The Cubans are by no means thirsting to embrace the capitalist system, as some commentators have suggested, but they are certainly ready to take more responsibility for their own lives. Unlike many other people in Latin America (or indeed in the US), they are well educated, well looked after, and healthy. The state will not just throw the workers in at the deep end. There will be programmes of training to ease the move from state employment into the world of private enterprise.

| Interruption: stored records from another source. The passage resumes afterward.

-- pv_equiv track=rewrite | github.com/Thif/aoc-2024 | code/day_9.py | get_empty_spots_list
-- ===== SOURCE A (Python) =====
-- def get_empty_spots_list(disk_layout_list):
--     empty_spots = []
--     start_index = None
--
--     for i, block in enumerate(disk_layout_list):
--         if block == ".":
--             if start_index is None:
--                 start_index = i
--         else:
--             if start_index is not None:
--                 empty_spots.append((start_index, i))
--                 start_index = None
--
--     if start_index is not None:
--         empty_spots.append((start_index, len(disk_layout_list)))
--
--     return empty_spots
-- ===== SOURCE B (Python) =====
-- def get_empty_spots_list(disk_layout_list):
--     # run-scanning with two index pointers instead of a start_index/None sentinel state machine
--     res = []
--     i, n = 0, len(disk_layout_list)
--     while i < n:
--         j = i
--         while j < n and (disk_layout_list[j] == ".") == (disk_layout_list[i] == "."):
--             j += 1
--         if disk_layout_list[i] == ".":
--             res.append((i, j))
--         i = j
--     return res
-- ===== Notes on version B (the rewrite author's own statement) =====
-- stated objective: alternative
-- what changed: Replaces the start_index/None sentinel state machine with a two-pointer run scanner that consumes each maximal run of equal-emptiness blocks at once and emits (i, j) for '.'-runs directly.
import Mathlib
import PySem

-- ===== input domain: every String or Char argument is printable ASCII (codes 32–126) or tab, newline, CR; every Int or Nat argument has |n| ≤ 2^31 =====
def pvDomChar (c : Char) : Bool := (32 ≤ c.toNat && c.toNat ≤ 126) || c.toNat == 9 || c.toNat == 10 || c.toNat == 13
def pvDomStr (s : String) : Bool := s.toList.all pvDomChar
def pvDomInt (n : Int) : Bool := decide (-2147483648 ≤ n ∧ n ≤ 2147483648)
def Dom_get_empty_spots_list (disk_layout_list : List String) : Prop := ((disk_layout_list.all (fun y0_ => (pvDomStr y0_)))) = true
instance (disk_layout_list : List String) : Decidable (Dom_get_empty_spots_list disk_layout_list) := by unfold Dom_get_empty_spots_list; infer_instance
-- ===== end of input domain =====

-- B replaces A's start_index/None sentinel state machine by a two-pointer run scanner; objective: alternative decomposition, same O(n) cost.

-- ===== PORT A =====
-- A's for-loop over enumerate, carrying (empty_spots, start_index) and the running index
def pvLoopA : List String → Nat → List (Int × Int) → Option Int → List (Int × Int) × Option Int
  | [], _, es, si => (es, si)
  | block :: rest, i, es, si =>
    if block == "." then
      match si with
      | none => pvLoopA rest (i + 1) es (some (i : Int))
      | some _ => pvLoopA rest (i + 1) es si
    else
      match si with
      | some a => pvLoopA rest (i + 1) (es ++ [(a, (i : Int))]) none
      | none => pvLoopA rest (i + 1) es none

def get_empty_spots_list (disk_layout_list : List String) : List (Int × Int) :=
  let st := pvLoopA disk_layout_list 0 [] none
  match st.2 with
  | some a => st.1 ++ [(a, (disk_layout_list.length : Int))]
  | none => st.1

-- ===== PORT B =====
-- inner while loop of B: length of the prefix of the remaining list whose "== '.'" status equals b
def pvSpan (b : Bool) : List String → Nat
  | [] => 0
  | x :: xs => if (x == ".") = b then 1 + pvSpan b xs else 0

-- outer while loop of B: consume one maximal run at a time, emit (i, j) for '.'-runs
def pvScan : List String → Nat → List (Int × Int)
  | [], _ => []
  | x :: xs, i =>
    let b := x == "."
    let n := 1 + pvSpan b xs
    let rest := pvScan (xs.drop (pvSpan b xs)) (i + n)
    if b then ((i : Int), ((i + n : Nat) : Int)) :: rest else rest
termination_by l _ => l.length
decreasing_by simp [List.length_drop]

def get_empty_spots_list_alt (disk_layout_list : List String) : List (Int × Int) :=
  pvScan disk_layout_list 0

-- ===== PRECONDITION & SPEC =====
def Spec_get_empty_spots_list (disk_layout_list : List String) (out : List (Int × Int)) : Prop := out = get_empty_spots_list_alt disk_layout_list
instance (disk_layout_list : List String) (out : List (Int × Int)) : Decidable (Spec_get_empty_spots_list disk_layout_list out) := by unfold Spec_get_empty_spots_list; infer_instance

-- ===== CLAIM (what is proved, stated in full; the proofs are below) =====
def Claim_equal_get_empty_spots_list : Prop := ∀ (disk_layout_list : List String), Dom_get_empty_spots_list disk_layout_list → Spec_get_empty_spots_list disk_layout_list (get_empty_spots_list disk_layout_list)

-- ===== LEMMAS AND PROOFS =====

-- finalize A's loop state with the total length (= current index + remaining length)
def pvFinish (st : List (Int × Int) × Option Int) (tot : Nat) : List (Int × Int) :=
  match st.2 with
  | some a => st.1 ++ [(a, (tot : Int))]
  | none => st.1

-- unfolding lemmas for pvScan (well-founded recursion)
theorem drop_one_add {a : Type} (n : Nat) (x : a) (l : List a) :
    List.drop (1 + n) (x :: l) = List.drop n l := by
  rw [Nat.add_comm]; simp

theorem pvScan_cons_dot (x : String) (xs : List String) (i : Nat) (h : (x == ".") = true) :
    pvScan (x :: xs) i
      = ((i : Int), ((i + (1 + pvSpan true xs) : Nat) : Int))
          :: pvScan (xs.drop (pvSpan true xs)) (i + (1 + pvSpan true xs)) := by
  conv_lhs => unfold pvScan
  simp [h]

theorem pvScan_cons_nondot (x : String) (xs : List String) (i : Nat) (h : ¬ (x == ".") = true) :
    pvScan (x :: xs) i
      = pvScan (xs.drop (pvSpan false xs)) (i + (1 + pvSpan false xs)) := by
  conv_lhs => unfold pvScan
  simp [eq_false_of_ne_true h]

-- skipping a leading non-'.' run does not change pvScan's output
theorem pvScan_skip (xs : List String) (i : Nat) :
    pvScan xs i = pvScan (xs.drop (pvSpan false xs)) (i + pvSpan false xs) := by
  cases xs with
  | nil => simp [pvSpan]
  | cons y ys =>
    by_cases h : (y == ".") = true
    · simp [pvSpan, h]
    · rw [pvScan_cons_nondot y ys i h]
      simp [pvSpan, eq_false_of_ne_true h, drop_one_add]

theorem pvLoop_main (l : List String) :
    (∀ (i : Nat) (es : List (Int × Int)),
        pvFinish (pvLoopA l i es none) (i + l.length) = es ++ pvScan l i)
    ∧ (∀ (i : Nat) (es : List (Int × Int)) (a : Int),
        pvFinish (pvLoopA l i es (some a)) (i + l.length)
          = es ++ ((a, ((i + pvSpan true l : Nat) : Int))
              :: pvScan (l.drop (pvSpan true l)) (i + pvSpan true l))) := by
  induction l with
  | nil =>
    constructor
    · intro i es; simp [pvLoopA, pvFinish]; unfold pvScan; rfl
    · intro i es a
      simp [pvLoopA, pvFinish, pvSpan]; unfold pvScan; rfl
  | cons x xs ih =>
    obtain ⟨ihn, ihs⟩ := ih
    have hlen : ∀ i : Nat, i + (x :: xs).length = (i + 1) + xs.length := by
      intro i; simp [List.length_cons]; omega
    constructor
    · intro i es
      by_cases h : (x == ".") = true
      · rw [pvScan_cons_dot x xs i h]
        simp only [pvLoopA, h, if_true, hlen]
        rw [ihs]
        simp [pvSpan, h, drop_one_add]
        constructor
        · push_cast; ring
        · congr 1; omega
      · rw [pvScan_cons_nondot x xs i h]
        simp only [pvLoopA, if_neg h, hlen]
        rw [ihn, pvScan_skip xs (i + 1)]
        simp [pvSpan, eq_false_of_ne_true h, drop_one_add]
        congr 1; omega
    · intro i es a
      by_cases h : (x == ".") = true
      · simp only [pvLoopA, h, if_true, hlen]
        rw [ihs]
        simp [pvSpan, h, drop_one_add]
        constructor
        · push_cast; ring
        · congr 1; omega
      · simp only [pvLoopA, if_neg h, hlen]
        rw [ihn, pvScan_skip xs (i + 1)]
        simp [pvSpan, eq_false_of_ne_true h, drop_one_add]
        rw [pvScan_cons_nondot x xs i h]
        congr 1; omega

-- ===== VERDICT (by name: the statement is the Claim_ definition above) =====
theorem get_empty_spots_list_spec : Claim_equal_get_empty_spots_list := by
  intro l _
  unfold Spec_get_empty_spots_list get_empty_spots_list get_empty_spots_list_alt
  have h := (pvLoop_main l).1 0 []
  simpa [pvFinish] using h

This is the first step in the reorganisation of the Cuban economy, and the Cubans are fortunate in having the powerful backing of oil-rich Venezuela. Hugo Chávez will be helpful during this transition period, not least because the Cubans will be moving closer to the mixed economy that he has always favoured. The current arrangements, with Cuban doctors working in Venezuela and being paid for with subsidised oil, work well for both parties.

But what of the larger question of the wider economic framework? The Cubans, government and population, have been well informed about the collapse of the communist system in Russia and eastern Europe, and its replacement by unbridled capitalism of the most vicious and corrupt kind. There is little enthusiasm to start down that road. Nor does anyone want to see the rich Cuban millionaires in Florida returning to reclaim their homeland. (Nor, to be fair, do most of the millionaires.)

So, with private enterprise back on the agenda, the Cubans will soon have to formulate a strategy for relinking their economy with the wider world. Much has already been done. Cuba trades with Latin America with few problems, as it does with Canada, Europe and Asia, and of course with Russia and China. Even US agricultural produce now arrives by regular boat.

Foreign investment is another matter. Cuba wants a decent relationship with the US, and an end to the economic embargo, but it will be a long time before it welcomes foreign investment without strings attached. The Cuban revolution was always more nationalist than socialist, and while elements of socialism can be surrendered relatively easily, the nationalist achievements of the past half-century will not be lightly abandoned. The Cuban model, however modified, has life in it yet.